**Work request**. Please count the lines in the listing below where the word "VERDICT" appears. Give the number only.

**Material for this task**.

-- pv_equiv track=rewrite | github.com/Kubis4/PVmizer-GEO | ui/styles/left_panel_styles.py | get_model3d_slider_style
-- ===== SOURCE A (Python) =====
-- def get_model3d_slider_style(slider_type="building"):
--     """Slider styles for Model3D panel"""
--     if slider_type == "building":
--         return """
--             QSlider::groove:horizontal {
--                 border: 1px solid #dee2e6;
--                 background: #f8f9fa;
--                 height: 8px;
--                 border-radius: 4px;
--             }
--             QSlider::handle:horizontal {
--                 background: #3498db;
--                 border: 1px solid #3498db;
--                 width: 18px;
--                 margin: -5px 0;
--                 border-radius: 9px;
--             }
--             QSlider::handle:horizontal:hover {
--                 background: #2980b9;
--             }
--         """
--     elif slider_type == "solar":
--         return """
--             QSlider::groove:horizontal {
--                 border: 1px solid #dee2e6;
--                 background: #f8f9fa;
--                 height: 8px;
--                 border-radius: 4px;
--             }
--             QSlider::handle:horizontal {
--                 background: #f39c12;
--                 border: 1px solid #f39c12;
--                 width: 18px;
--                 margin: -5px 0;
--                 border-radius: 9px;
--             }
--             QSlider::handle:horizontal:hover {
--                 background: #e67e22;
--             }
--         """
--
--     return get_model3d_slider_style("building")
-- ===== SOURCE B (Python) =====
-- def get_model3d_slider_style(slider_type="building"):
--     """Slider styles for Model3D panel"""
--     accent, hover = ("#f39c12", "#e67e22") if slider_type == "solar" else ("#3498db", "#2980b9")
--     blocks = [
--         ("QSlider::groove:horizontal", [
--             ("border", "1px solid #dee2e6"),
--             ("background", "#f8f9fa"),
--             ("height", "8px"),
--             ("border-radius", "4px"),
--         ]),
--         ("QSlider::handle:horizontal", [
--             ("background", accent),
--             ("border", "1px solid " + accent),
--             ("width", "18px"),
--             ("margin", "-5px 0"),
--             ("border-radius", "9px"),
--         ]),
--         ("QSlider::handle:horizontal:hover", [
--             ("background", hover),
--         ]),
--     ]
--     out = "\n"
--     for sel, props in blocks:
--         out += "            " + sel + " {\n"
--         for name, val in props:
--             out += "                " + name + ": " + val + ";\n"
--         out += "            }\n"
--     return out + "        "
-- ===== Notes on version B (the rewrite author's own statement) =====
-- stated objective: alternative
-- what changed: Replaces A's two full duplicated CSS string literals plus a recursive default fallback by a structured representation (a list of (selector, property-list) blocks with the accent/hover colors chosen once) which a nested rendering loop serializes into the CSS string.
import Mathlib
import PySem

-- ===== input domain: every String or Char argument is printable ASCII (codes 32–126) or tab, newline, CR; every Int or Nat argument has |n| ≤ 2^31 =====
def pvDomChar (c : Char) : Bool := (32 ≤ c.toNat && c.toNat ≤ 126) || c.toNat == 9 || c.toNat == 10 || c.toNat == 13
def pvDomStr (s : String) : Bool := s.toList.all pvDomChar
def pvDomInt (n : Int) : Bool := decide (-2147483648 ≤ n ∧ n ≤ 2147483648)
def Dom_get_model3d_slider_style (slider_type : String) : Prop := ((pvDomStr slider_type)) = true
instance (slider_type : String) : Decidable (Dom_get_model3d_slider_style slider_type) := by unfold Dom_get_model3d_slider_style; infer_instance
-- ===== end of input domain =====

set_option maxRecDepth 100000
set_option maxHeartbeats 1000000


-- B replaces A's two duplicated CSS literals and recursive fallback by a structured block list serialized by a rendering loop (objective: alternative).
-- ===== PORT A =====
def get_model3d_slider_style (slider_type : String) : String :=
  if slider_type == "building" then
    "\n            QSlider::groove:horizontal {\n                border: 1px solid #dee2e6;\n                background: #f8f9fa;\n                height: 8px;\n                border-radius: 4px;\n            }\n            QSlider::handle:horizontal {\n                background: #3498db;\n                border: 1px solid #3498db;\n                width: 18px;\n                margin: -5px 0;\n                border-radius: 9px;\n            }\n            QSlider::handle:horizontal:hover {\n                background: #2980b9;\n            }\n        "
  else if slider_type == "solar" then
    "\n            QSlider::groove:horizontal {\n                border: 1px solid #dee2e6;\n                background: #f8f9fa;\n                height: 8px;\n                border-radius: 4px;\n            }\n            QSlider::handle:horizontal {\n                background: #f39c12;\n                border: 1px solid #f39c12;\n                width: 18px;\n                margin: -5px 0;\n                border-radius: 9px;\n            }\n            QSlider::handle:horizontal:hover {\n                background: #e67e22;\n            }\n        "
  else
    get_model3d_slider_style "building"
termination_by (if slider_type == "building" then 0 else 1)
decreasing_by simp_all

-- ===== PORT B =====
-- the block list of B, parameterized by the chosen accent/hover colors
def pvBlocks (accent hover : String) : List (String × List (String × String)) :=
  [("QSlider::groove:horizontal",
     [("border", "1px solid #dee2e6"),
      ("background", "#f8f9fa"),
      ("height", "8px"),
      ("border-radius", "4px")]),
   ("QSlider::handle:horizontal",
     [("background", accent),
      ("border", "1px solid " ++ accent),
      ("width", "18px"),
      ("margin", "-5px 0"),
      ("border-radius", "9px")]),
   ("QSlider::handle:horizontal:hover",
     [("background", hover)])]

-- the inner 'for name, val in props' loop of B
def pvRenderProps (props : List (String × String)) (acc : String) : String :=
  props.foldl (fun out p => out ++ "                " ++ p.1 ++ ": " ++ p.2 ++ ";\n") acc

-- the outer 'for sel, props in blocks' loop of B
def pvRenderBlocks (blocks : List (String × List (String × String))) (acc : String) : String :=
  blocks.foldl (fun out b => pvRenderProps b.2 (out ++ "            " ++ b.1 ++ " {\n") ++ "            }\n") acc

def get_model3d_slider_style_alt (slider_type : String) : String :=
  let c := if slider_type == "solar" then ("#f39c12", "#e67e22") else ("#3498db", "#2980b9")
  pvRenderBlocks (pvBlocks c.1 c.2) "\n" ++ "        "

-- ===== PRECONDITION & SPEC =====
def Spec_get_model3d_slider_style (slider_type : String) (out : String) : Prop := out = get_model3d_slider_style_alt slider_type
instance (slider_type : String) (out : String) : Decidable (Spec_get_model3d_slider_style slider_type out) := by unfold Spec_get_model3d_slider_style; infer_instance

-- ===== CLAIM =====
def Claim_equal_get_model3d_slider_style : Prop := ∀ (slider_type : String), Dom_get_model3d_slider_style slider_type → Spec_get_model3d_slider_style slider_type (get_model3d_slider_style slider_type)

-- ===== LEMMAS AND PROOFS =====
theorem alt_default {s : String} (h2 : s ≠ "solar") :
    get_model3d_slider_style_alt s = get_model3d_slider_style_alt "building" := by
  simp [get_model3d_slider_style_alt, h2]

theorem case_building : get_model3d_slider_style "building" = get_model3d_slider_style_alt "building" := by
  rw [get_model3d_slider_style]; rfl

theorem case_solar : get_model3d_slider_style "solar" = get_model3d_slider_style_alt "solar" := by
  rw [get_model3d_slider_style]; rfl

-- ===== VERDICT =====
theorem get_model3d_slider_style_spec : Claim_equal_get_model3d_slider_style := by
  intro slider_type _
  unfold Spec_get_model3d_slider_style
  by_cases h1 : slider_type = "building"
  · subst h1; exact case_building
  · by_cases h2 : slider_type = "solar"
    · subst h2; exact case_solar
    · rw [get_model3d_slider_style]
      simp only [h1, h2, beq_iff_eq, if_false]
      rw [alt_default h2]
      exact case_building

--

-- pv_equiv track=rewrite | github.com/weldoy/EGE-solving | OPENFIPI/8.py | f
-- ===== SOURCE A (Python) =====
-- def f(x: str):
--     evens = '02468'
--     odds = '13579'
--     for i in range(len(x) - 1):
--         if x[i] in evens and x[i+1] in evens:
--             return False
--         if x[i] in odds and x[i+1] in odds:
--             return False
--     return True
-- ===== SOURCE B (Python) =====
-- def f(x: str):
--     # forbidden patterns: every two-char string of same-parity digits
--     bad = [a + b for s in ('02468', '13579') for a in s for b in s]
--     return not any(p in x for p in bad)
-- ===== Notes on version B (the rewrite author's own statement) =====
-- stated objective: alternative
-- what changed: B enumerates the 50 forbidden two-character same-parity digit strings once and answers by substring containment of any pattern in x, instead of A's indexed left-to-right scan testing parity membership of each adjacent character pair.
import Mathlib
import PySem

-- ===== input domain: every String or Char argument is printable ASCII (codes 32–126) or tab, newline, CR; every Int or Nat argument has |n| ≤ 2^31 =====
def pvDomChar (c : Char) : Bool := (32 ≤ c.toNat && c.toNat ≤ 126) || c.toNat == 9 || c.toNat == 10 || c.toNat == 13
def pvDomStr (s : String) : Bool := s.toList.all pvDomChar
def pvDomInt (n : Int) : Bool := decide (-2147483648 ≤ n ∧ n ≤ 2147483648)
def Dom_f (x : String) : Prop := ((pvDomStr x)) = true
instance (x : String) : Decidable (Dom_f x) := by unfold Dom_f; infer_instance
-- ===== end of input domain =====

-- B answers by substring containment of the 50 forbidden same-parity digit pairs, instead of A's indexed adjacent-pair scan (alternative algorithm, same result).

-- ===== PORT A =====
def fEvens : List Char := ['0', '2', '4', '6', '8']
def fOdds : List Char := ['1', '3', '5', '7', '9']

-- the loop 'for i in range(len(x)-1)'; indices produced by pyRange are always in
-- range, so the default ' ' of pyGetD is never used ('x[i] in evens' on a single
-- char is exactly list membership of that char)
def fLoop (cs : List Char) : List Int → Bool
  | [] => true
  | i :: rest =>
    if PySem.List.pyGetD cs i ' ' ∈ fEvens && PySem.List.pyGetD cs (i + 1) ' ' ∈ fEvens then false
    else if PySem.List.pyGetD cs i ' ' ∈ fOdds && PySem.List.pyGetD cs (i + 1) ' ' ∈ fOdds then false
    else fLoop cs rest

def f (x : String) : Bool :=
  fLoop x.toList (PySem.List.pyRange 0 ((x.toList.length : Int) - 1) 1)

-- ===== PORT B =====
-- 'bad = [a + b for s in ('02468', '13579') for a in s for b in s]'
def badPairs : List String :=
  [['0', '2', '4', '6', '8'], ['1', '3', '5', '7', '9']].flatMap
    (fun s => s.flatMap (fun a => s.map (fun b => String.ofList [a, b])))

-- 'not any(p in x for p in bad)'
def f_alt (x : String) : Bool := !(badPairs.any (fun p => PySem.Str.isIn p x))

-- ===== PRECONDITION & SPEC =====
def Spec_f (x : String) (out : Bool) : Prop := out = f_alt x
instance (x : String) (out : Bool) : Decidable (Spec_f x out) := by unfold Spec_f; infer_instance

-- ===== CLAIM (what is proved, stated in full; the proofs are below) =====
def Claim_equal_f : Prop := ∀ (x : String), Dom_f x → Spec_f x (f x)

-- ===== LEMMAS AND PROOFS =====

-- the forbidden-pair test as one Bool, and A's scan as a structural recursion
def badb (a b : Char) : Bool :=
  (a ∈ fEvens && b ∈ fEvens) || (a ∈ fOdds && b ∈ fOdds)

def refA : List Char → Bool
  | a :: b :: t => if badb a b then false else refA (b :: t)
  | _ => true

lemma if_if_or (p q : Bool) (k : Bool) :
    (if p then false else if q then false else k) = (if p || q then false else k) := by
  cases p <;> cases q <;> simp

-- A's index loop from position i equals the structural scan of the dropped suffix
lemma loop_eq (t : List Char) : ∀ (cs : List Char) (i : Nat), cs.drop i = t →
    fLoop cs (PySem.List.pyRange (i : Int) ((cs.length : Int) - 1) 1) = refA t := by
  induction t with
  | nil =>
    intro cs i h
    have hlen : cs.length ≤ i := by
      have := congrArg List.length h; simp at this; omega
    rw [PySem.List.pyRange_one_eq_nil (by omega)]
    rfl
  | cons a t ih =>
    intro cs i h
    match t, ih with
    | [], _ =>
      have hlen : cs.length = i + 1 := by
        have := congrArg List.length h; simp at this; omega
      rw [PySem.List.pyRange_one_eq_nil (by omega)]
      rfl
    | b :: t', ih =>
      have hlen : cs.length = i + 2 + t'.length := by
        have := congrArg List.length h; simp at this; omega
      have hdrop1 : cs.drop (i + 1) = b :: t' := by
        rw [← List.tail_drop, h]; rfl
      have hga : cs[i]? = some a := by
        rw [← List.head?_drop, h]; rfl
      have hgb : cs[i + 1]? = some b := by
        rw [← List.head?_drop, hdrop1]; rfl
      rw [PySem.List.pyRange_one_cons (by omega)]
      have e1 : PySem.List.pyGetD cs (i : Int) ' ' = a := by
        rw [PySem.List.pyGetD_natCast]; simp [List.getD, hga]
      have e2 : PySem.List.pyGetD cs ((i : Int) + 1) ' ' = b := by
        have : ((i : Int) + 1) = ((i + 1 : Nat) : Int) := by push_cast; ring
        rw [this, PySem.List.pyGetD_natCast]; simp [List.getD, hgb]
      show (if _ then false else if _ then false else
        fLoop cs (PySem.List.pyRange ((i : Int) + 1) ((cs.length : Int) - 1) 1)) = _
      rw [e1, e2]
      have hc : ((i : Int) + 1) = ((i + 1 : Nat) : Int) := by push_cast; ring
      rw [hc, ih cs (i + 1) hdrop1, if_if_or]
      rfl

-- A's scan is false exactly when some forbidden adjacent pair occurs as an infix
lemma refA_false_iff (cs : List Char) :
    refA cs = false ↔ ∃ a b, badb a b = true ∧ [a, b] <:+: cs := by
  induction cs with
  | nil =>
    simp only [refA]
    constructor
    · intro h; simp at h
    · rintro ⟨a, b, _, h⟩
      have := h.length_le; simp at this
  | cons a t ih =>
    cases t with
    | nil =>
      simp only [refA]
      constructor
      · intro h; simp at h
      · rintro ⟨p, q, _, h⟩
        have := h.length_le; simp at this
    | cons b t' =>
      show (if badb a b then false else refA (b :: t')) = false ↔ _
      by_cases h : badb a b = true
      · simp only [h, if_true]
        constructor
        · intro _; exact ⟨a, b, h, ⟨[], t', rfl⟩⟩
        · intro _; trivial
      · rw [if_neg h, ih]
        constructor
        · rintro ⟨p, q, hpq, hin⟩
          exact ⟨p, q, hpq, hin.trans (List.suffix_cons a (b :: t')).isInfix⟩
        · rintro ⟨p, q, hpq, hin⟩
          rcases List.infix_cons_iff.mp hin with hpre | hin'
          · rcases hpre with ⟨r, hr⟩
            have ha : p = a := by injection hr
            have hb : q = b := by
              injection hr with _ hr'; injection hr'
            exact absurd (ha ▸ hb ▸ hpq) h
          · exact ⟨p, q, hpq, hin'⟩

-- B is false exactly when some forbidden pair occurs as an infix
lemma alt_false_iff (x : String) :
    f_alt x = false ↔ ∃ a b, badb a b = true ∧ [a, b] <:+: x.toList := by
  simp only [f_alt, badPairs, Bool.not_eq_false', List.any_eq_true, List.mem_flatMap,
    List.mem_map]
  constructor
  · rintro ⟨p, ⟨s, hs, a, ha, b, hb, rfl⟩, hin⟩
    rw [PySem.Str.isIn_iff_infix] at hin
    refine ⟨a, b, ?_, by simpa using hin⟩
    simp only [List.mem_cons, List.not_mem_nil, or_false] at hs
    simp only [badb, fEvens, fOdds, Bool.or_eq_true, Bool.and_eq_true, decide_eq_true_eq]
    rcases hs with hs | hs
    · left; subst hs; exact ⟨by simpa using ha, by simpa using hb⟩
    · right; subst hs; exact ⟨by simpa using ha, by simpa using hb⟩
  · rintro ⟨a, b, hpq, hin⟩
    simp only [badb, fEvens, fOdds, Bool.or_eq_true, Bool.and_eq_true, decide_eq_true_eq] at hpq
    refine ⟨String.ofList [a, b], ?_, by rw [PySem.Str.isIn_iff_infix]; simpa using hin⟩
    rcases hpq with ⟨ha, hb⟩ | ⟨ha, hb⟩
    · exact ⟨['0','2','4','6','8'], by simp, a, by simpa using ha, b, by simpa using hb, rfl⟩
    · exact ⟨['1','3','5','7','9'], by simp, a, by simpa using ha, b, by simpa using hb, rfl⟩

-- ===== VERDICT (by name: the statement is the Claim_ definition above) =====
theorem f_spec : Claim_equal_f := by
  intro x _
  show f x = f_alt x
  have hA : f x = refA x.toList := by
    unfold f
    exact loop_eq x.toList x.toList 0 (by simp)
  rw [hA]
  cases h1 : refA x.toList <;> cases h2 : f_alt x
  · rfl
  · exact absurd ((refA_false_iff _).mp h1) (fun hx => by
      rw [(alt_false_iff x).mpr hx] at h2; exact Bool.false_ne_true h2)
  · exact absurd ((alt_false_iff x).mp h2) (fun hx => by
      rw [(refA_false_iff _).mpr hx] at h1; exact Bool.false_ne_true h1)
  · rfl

**Answer below**. 2